2008 Canadian Computing Competition, Day 2

Day 2, Problem 1: Herding

Oh no! A number of stray cats have been let loose in the city, and as the City Cat Catcher, you have been assigned the vital task of retrieving all of the cats. This is an ideal opportunity to test your latest invention, a cat trap which is guaranteed to retrieve every cat which walks into a square-shaped subsection of the city.

Fortunately, you have the assistance of one of the world's foremost cat psychologists, who has the amazing ability of predicting, given a square subsection of the city, exactly which of the four cardinal directions (north, east, south or west) the cat will head. While this information is handy, you still don't know where all the cats currently are.

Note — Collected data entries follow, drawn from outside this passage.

-- pv_equiv track=rewrite | github.com/Pawo0/WDI | kolosyRek/21.22.zad3.py | l_tower
-- ===== SOURCE A (Python) =====
-- def relatively_prime(x,y):
--     if nwd(x,y) == 1:
--         return True
--     return False
--
-- def nwd(a,b):
--     if b == 0:
--         return a
--     return nwd(b,a%b)
--
-- def l_tower(t,w=0,k=0,mv=0):
--     n = len(t)
--     if w == k == n-1:
--         return mv
--     for i in range(k+1,n):
--         if relatively_prime(t[w][k],t[w][i]):
--             return l_tower(t,w,i,mv+1)
--     for i in range(w+1,n):
--         if relatively_prime(t[w][k], t[i][k]):
--             return l_tower(t,i,k,mv+1)
--     return -1
-- ===== SOURCE B (Python) =====
-- def _gcd(a, b):
--     while b:
--         a, b = b, a % b
--     return a
--
-- def l_tower(t, w=0, k=0, mv=0):
--     n = len(t)
--     while not (w == k == n - 1):
--         i = k + 1
--         while i < n and _gcd(t[w][k], t[w][i]) != 1:
--             i += 1
--         if i < n:
--             k = i
--         else:
--             i = w + 1
--             while i < n and _gcd(t[w][k], t[i][k]) != 1:
--                 i += 1
--             if i >= n:
--                 return -1
--             w = i
--         mv += 1
--     return mv
-- ===== Notes on version B (the rewrite author's own statement) =====
-- stated objective: alternative
-- what changed: Replaced A's recursive traversal (recursive l_tower calls, for-loops over range, recursive nwd/relatively_prime helpers) by a single iterative while-loop that mutates the state (w, k, mv) in place, with inline while-scans for the next relatively-prime cell and an iterative Euclid gcd.
-- outside the precondition, e.g. on l_tower([[2, 4], [4]], 0, 0, 0): A returns -1, B returns -1; on l_tower([[1, 2, 3], [4, 5, 6]], 0, 2, 0): A returns -1, B returns -1
import Mathlib
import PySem

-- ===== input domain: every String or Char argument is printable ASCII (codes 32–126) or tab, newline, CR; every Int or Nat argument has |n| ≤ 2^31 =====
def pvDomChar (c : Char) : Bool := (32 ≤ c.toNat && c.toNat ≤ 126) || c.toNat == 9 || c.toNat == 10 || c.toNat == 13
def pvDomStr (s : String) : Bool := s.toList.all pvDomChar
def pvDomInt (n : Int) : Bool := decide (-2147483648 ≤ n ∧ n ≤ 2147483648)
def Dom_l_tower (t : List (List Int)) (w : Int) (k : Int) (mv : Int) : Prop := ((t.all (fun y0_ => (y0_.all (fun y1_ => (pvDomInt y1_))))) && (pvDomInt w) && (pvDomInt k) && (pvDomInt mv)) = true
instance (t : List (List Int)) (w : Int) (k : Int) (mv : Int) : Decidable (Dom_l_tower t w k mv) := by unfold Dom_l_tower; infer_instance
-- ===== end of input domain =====

-- B rewrites the recursive traversal as an iterative while-loop over mutable (w, k, mv) with
-- inline linear scans and an iterative gcd (objective: alternative decomposition, same cost).
-- All recursions below carry a Nat fuel argument as a totality guard only: each fuel bound
-- strictly exceeds the number of steps the Python loop/recursion can take, so the 0 case is
-- never reached on any input.

-- ===== PORT A =====
-- def nwd(a,b): recursive Euclid with Python %.  |a % b| < |b|, so |b|+1 steps always suffice.
def pvNwdF : Nat → Int → Int → Int
  | 0, a, _ => a
  | fuel + 1, a, b => if b = 0 then a else pvNwdF fuel b (PySem.Int.mod a b)

def pvNwd (a b : Int) : Int := pvNwdF (b.natAbs + 1) a b

-- def relatively_prime(x,y)
def pvRelPrime (x y : Int) : Bool :=
  if pvNwd x y = 1 then true else false

-- body of l_tower; every recursive call strictly decreases (n-w)+(n-k), whence the fuel bound
def l_towerF (t : List (List Int)) : Nat → Int → Int → Int → Int
  | 0, _, _, _ => -1
  | fuel + 1, w, k, mv =>
    let n : Int := PySem.List.len t
    if w = k ∧ k = n - 1 then mv
    else
      -- for i in range(k+1, n): if relatively_prime(t[w][k], t[w][i]): return l_tower(t, w, i, mv+1)
      match (PySem.List.pyRange (k + 1) n 1).find? (fun i =>
          pvRelPrime (PySem.List.pyGetD (PySem.List.pyGetD t w []) k 0)
                     (PySem.List.pyGetD (PySem.List.pyGetD t w []) i 0)) with
      | some i => l_towerF t fuel w i (mv + 1)
      | none =>
        -- for i in range(w+1, n): if relatively_prime(t[w][k], t[i][k]): return l_tower(t, i, k, mv+1)
        match (PySem.List.pyRange (w + 1) n 1).find? (fun i =>
            pvRelPrime (PySem.List.pyGetD (PySem.List.pyGetD t w []) k 0)
                       (PySem.List.pyGetD (PySem.List.pyGetD t i []) k 0)) with
        | some i => l_towerF t fuel i k (mv + 1)
        | none => -1

def l_tower (t : List (List Int)) (w : Int) (k : Int) (mv : Int) : Int :=
  l_towerF t ((PySem.List.len t - w).toNat + (PySem.List.len t - k).toNat + 1) w k mv

-- ===== PORT B =====
-- def _gcd(a, b): while b: a, b = b, a % b; return a
def pvGcdF : Nat → Int → Int → Int
  | 0, a, _ => a
  | fuel + 1, a, b => if b ≠ 0 then pvGcdF fuel b (PySem.Int.mod a b) else a

def pvGcd (a b : Int) : Int := pvGcdF (b.natAbs + 1) a b

-- 'i = start; while i < n and not p(i): i += 1' — returns the final i ((n-start) steps suffice)
def pvScanF (n : Int) (p : Int → Bool) : Nat → Int → Int
  | 0, i => i
  | fuel + 1, i => if i < n then (if p i then i else pvScanF n p fuel (i + 1)) else i

def pvScan (n : Int) (p : Int → Bool) (i : Int) : Int := pvScanF n p (n - i).toNat i

-- the while-loop body of B over the mutated state (w, k, mv);
-- Source B's local 'pivot' (= t[w][k]) is written out inline
def pvLoopF (t : List (List Int)) (n : Int) : Nat → Int → Int → Int → Int
  | 0, _, _, _ => -1
  | fuel + 1, w, k, mv =>
    if w = k ∧ k = n - 1 then mv
    else
      if pvScan n (fun i =>
          decide (pvGcd (PySem.List.pyGetD (PySem.List.pyGetD t w []) k 0)
            (PySem.List.pyGetD (PySem.List.pyGetD t w []) i 0) = 1)) (k + 1) < n then
        pvLoopF t n fuel w (pvScan n (fun i =>
          decide (pvGcd (PySem.List.pyGetD (PySem.List.pyGetD t w []) k 0)
            (PySem.List.pyGetD (PySem.List.pyGetD t w []) i 0) = 1)) (k + 1)) (mv + 1)
      else
        if pvScan n (fun j =>
            decide (pvGcd (PySem.List.pyGetD (PySem.List.pyGetD t w []) k 0)
              (PySem.List.pyGetD (PySem.List.pyGetD t j []) k 0) = 1)) (w + 1) < n then
          pvLoopF t n fuel (pvScan n (fun j =>
            decide (pvGcd (PySem.List.pyGetD (PySem.List.pyGetD t w []) k 0)
              (PySem.List.pyGetD (PySem.List.pyGetD t j []) k 0) = 1)) (w + 1)) k (mv + 1)
        else -1

def l_tower_alt (t : List (List Int)) (w : Int) (k : Int) (mv : Int) : Int :=
  pvLoopF t (PySem.List.len t)
    ((PySem.List.len t - w).toNat + (PySem.List.len t - k).toNat + 1) w k mv

-- ===== PRECONDITION & SPEC =====
-- Pre_ admits the inputs on which the traversal can never index out of range: either (w,k) is a
-- cell of a table with n >= 1 rows of length >= n (Python-style negative coordinates included),
-- so every access t[w][k], t[w][i], t[i][k] with i < n is in range, or both coordinates are past
-- the last row/column, so nothing is ever indexed.  Outside Pre_ both Pythons raise IndexError,
-- except on some ragged tables whose particular traversal happens to stay in range; A returns
-- there and B returns the same value (see the cites).
def Pre_l_tower (t : List (List Int)) (w : Int) (k : Int) (mv : Int) : Prop :=
  (1 ≤ PySem.List.len t ∧
   -PySem.List.len t ≤ w ∧ w < PySem.List.len t ∧
   -PySem.List.len t ≤ k ∧ k < PySem.List.len t ∧
   ∀ row ∈ t, PySem.List.len t ≤ PySem.List.len row) ∨
  (PySem.List.len t - 1 ≤ w ∧ PySem.List.len t - 1 ≤ k)
instance (t : List (List Int)) (w : Int) (k : Int) (mv : Int) : Decidable (Pre_l_tower t w k mv) := by
  unfold Pre_l_tower; infer_instance

def pvWitness_l_tower : List (List Int) × Int × Int × Int := ([[1, 2], [3, 4]], 0, 0, 0)

def Spec_l_tower (t : List (List Int)) (w : Int) (k : Int) (mv : Int) (out : Int) : Prop := out = l_tower_alt t w k mv
instance (t : List (List Int)) (w : Int) (k : Int) (mv : Int) (out : Int) : Decidable (Spec_l_tower t w k mv out) := by unfold Spec_l_tower; infer_instance

-- ===== CLAIM (what is proved, stated in full; the proofs are below) =====
def Claim_equal_l_tower : Prop := ∀ (t : List (List Int)) (w : Int) (k : Int) (mv : Int), Dom_l_tower t w k mv → Pre_l_tower t w k mv → Spec_l_tower t w k mv (l_tower t w k mv)

-- ===== LEMMAS AND PROOFS =====

-- B's iterative gcd is A's recursive nwd (the two fueled recursions are step-for-step identical)
theorem pvGcdF_eq_pvNwdF (fuel : Nat) : ∀ (a b : Int), pvGcdF fuel a b = pvNwdF fuel a b := by
  induction fuel with
  | zero => intro a b; rfl
  | succ f ih =>
    intro a b
    by_cases h : b = 0 <;> simp [pvGcdF, pvNwdF, ih, h]

theorem pvRelPrime_eq (x y : Int) : pvRelPrime x y = decide (pvGcd x y = 1) := by
  unfold pvGcd
  rw [pvGcdF_eq_pvNwdF]
  simp [pvRelPrime, pvNwd]

theorem pvScan_stop (n : Int) (p : Int → Bool) (a : Int) (h : ¬ a < n) : pvScan n p a = a := by
  unfold pvScan
  have h0 : (n - a).toNat = 0 := by omega
  rw [h0]
  rfl

theorem pvScan_unfold (n : Int) (p : Int → Bool) (a : Int) (h : a < n) :
    pvScan n p a = if p a then a else pvScan n p (a + 1) := by
  unfold pvScan
  have hm : (n - a).toNat = (n - (a + 1)).toNat + 1 := by omega
  rw [hm]
  simp [pvScanF, h]

-- A's for-loop first hit equals B's while-scan result
theorem find?_eq_scan (n : Int) (p : Int → Bool) : ∀ (m : Nat) (a : Int), (n - a).toNat = m →
    (PySem.List.pyRange a n 1).find? p =
      if pvScan n p a < n then some (pvScan n p a) else none := by
  intro m
  induction m with
  | zero =>
    intro a hm
    rw [PySem.List.pyRange_one_eq_nil (by omega), pvScan_stop n p a (by omega)]
    simp
    omega
  | succ f ih =>
    intro a hm
    have h : a < n := by omega
    rw [PySem.List.pyRange_one_cons h, pvScan_unfold n p a h]
    by_cases hp : p a
    · simp [hp, h]
    · simp only [List.find?_cons, hp, if_false, Bool.false_eq_true]
      exact ih (a + 1) (by omega)

-- the two fueled step functions agree at every fuel (each step is the same computation)
theorem l_towerF_eq_pvLoopF (t : List (List Int)) : ∀ (fuel : Nat) (w k mv : Int),
    l_towerF t fuel w k mv = pvLoopF t (PySem.List.len t) fuel w k mv := by
  intro fuel
  induction fuel with
  | zero => intro w k mv; rfl
  | succ f ih =>
    intro w k mv
    rw [l_towerF, pvLoopF]
    by_cases hbase : w = k ∧ k = PySem.List.len t - 1
    · rw [if_pos hbase, if_pos hbase]
    · rw [if_neg hbase, if_neg hbase]
      have hpred1 : (fun i => pvRelPrime (PySem.List.pyGetD (PySem.List.pyGetD t w []) k 0)
          (PySem.List.pyGetD (PySem.List.pyGetD t w []) i 0)) =
          (fun i => decide (pvGcd (PySem.List.pyGetD (PySem.List.pyGetD t w []) k 0)
            (PySem.List.pyGetD (PySem.List.pyGetD t w []) i 0) = 1)) := by
        funext i; exact pvRelPrime_eq _ _
      have hpred2 : (fun i => pvRelPrime (PySem.List.pyGetD (PySem.List.pyGetD t w []) k 0)
          (PySem.List.pyGetD (PySem.List.pyGetD t i []) k 0)) =
          (fun j => decide (pvGcd (PySem.List.pyGetD (PySem.List.pyGetD t w []) k 0)
            (PySem.List.pyGetD (PySem.List.pyGetD t j []) k 0) = 1)) := by
        funext i; exact pvRelPrime_eq _ _
      rw [hpred1, hpred2, find?_eq_scan _ _ _ _ rfl, find?_eq_scan _ _ _ _ rfl]
      set n := PySem.List.len t with hn
      set p1 := (fun i => decide (pvGcd (PySem.List.pyGetD (PySem.List.pyGetD t w []) k 0)
            (PySem.List.pyGetD (PySem.List.pyGetD t w []) i 0) = 1)) with hp1
      set p2 := (fun j => decide (pvGcd (PySem.List.pyGetD (PySem.List.pyGetD t w []) k 0)
            (PySem.List.pyGetD (PySem.List.pyGetD t j []) k 0) = 1)) with hp2
      by_cases h1 : pvScan n p1 (k + 1) < n
      · rw [if_pos h1, if_pos h1]
        exact ih w (pvScan n p1 (k + 1)) (mv + 1)
      · rw [if_neg h1, if_neg h1]
        by_cases h2 : pvScan n p2 (w + 1) < n
        · rw [if_pos h2, if_pos h2]
          exact ih (pvScan n p2 (w + 1)) k (mv + 1)
        · rw [if_neg h2, if_neg h2]

-- ===== VERDICT (by name: the statement is the Claim_ definition above) =====
theorem l_tower_spec : Claim_equal_l_tower := by
  intro t w k mv _ _
  unfold Spec_l_tower l_tower_alt l_tower
  exact l_towerF_eq_pvLoopF t _ w k mv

In order to prove the cost-effectiveness of your method to the City it would, of course, be important to minimize the number of traps used.

Input

The input will begin with a line consisting of two numbers n and m, separated by a space (1 ≤ n, m ≤ 1000). The city will be an n x m grid of square subsections. The next n lines will each consist of a string of length m, consisting of the letters `N', `E', `S', or `W', representing north, east, south and west, respectively. (The first character of the first line will be the northwesternmost point.) The direction in the square is the direction which cats will head if they are in that square. The cat psychologist assures you that cats have no interest in leaving the city.

Output

Output the minimum number of traps needed.

Sample Input

3 4
SWWW
SEWN
EEEN

Sample Output

2

Grading

You may assume that 40% of test cases will have 1 ≤ n, m ≤ 4. All test cases will have 1 ≤ n, m ≤ 1000. You solution must use at most 512MB of memory and run in at most 3 seconds.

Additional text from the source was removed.